# The problem
How many lines in the records below contain the word "pvGetLast"? Reply with the number alone.

***** Study material *****

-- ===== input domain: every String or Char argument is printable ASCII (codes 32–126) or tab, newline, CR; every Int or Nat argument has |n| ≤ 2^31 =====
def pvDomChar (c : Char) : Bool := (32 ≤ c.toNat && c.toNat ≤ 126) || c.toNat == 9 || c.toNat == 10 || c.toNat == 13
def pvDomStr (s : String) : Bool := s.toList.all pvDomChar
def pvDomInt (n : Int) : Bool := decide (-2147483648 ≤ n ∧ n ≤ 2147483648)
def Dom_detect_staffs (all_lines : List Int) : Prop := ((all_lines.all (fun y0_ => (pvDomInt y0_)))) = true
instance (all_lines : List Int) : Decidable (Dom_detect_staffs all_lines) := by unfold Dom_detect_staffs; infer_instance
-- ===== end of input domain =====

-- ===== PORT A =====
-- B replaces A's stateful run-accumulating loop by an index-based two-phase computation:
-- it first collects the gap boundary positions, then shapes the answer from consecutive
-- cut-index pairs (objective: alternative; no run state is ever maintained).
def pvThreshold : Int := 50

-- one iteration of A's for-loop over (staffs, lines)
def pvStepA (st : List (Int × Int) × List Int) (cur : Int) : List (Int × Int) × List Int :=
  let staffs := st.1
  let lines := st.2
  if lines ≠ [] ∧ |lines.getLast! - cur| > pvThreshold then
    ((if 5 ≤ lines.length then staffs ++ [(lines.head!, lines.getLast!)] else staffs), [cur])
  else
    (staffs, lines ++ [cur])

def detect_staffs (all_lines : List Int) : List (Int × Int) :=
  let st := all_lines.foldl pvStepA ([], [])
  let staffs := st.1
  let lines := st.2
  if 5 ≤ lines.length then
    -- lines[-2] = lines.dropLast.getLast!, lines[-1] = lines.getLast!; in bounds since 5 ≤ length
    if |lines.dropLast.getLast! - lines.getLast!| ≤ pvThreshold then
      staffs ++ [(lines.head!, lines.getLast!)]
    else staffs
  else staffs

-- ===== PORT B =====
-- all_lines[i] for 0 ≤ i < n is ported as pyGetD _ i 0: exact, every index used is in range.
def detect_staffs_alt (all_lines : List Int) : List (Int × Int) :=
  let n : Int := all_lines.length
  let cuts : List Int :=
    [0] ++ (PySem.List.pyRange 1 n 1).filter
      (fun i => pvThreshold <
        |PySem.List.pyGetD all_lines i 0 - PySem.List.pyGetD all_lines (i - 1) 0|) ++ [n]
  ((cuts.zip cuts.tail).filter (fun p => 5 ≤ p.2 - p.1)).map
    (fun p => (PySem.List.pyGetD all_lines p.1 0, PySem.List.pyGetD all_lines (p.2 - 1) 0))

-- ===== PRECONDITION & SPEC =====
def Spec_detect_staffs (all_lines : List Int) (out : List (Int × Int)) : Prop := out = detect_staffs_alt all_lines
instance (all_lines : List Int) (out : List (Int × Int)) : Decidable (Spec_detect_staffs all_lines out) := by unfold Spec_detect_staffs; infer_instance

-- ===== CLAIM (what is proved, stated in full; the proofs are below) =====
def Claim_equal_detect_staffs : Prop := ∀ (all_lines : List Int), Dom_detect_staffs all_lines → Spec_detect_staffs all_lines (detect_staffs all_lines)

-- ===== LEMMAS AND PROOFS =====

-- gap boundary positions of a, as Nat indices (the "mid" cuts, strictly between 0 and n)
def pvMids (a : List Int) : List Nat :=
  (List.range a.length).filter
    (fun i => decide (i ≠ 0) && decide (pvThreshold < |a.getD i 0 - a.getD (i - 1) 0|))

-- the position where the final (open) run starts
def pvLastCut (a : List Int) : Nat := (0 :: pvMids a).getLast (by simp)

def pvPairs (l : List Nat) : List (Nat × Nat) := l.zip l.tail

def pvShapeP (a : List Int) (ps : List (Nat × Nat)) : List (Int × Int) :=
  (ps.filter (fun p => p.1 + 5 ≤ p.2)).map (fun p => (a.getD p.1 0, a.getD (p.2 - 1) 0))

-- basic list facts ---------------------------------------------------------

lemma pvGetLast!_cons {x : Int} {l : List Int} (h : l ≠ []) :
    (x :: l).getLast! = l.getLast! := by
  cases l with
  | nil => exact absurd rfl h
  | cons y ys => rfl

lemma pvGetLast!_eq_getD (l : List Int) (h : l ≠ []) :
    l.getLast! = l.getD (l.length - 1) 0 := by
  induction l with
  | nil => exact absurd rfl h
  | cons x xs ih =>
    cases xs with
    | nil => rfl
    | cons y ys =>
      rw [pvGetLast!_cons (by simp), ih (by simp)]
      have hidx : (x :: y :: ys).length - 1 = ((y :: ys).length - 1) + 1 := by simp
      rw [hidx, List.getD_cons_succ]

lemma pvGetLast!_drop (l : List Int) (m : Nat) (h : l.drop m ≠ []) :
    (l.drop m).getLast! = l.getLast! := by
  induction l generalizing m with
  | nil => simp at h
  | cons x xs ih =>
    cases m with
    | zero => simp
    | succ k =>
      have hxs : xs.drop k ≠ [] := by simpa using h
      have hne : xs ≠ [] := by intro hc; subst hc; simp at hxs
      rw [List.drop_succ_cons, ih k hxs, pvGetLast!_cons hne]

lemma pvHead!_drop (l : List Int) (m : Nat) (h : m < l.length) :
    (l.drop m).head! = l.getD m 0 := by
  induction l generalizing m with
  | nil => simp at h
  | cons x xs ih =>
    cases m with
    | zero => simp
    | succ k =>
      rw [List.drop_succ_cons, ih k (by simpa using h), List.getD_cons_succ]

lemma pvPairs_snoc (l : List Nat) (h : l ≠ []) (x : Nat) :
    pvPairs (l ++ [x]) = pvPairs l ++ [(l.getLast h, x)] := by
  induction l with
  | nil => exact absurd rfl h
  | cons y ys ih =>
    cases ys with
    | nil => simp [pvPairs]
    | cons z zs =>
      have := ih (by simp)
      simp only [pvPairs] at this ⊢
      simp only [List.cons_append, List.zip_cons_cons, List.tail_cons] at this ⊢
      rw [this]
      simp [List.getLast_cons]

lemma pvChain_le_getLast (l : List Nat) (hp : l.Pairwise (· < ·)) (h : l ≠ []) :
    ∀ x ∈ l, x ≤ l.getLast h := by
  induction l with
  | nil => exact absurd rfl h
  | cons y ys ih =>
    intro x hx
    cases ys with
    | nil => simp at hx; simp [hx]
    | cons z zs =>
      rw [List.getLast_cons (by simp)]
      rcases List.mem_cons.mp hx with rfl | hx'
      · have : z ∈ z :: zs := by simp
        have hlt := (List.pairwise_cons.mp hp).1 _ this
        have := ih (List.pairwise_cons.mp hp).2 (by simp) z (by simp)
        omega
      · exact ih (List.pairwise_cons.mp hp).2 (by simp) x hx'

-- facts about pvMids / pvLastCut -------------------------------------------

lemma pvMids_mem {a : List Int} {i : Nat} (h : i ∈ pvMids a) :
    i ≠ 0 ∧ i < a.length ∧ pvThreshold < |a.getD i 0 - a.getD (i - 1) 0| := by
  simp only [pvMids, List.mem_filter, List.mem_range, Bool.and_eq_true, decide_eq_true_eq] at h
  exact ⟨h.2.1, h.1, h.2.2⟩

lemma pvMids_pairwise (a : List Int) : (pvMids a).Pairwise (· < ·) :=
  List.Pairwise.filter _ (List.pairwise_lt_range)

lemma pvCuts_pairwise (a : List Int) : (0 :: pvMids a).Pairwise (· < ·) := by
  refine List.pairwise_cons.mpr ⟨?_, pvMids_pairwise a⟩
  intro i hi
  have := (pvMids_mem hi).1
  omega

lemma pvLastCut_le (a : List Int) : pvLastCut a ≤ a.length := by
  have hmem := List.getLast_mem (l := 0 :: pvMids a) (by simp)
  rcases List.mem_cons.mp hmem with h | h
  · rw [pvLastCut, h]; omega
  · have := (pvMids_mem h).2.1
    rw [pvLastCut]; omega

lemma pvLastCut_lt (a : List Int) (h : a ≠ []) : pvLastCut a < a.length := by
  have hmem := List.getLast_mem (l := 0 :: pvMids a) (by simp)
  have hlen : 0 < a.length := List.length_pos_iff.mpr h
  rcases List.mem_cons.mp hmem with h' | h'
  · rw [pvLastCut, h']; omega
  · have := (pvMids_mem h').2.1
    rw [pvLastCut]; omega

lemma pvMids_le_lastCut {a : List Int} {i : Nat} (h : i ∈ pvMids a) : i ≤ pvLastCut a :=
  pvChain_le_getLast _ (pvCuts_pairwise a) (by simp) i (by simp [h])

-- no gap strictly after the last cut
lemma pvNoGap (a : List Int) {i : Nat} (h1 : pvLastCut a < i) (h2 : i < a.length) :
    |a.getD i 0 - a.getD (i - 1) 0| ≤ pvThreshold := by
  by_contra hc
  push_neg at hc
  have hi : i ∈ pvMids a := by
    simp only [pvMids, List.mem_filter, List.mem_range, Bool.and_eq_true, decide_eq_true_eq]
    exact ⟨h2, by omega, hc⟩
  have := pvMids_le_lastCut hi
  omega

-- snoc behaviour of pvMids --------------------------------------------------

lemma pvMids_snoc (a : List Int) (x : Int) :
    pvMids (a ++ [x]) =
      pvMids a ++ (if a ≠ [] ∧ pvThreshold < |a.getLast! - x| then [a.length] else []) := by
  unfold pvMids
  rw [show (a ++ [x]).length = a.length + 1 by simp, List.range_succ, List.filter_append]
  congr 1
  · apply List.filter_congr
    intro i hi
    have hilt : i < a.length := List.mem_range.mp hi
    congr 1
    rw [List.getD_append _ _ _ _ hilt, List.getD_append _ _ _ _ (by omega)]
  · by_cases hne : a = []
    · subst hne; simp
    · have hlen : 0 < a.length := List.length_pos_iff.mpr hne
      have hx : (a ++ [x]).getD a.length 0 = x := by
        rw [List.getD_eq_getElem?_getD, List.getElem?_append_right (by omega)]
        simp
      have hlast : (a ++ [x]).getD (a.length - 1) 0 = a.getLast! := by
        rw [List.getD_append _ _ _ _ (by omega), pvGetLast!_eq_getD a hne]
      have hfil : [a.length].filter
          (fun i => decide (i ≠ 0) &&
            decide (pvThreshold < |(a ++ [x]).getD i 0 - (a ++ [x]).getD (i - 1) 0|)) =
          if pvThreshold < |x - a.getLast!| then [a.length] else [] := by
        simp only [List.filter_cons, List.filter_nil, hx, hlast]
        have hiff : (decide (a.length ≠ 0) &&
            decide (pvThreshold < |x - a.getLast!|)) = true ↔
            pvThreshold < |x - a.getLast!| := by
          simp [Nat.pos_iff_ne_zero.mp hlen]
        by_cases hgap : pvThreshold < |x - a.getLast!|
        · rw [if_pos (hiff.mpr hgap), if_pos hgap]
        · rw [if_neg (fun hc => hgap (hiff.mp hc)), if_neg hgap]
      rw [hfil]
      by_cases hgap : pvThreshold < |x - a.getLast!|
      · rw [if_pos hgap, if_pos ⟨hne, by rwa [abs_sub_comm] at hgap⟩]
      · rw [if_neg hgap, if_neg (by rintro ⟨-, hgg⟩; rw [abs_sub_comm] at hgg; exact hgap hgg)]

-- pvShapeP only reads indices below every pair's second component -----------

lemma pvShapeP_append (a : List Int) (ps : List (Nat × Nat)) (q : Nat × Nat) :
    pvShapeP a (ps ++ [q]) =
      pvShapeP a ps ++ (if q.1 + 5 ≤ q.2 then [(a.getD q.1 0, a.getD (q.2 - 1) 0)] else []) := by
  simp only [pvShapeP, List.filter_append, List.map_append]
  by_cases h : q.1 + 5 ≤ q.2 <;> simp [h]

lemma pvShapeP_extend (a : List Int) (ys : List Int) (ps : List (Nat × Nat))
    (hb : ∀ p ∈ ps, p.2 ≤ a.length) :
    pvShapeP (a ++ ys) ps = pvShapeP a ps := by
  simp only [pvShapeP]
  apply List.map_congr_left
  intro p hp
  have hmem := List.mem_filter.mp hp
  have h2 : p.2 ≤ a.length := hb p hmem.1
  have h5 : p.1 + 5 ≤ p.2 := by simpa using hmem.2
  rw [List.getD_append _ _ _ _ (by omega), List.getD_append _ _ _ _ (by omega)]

*****

# Task response
6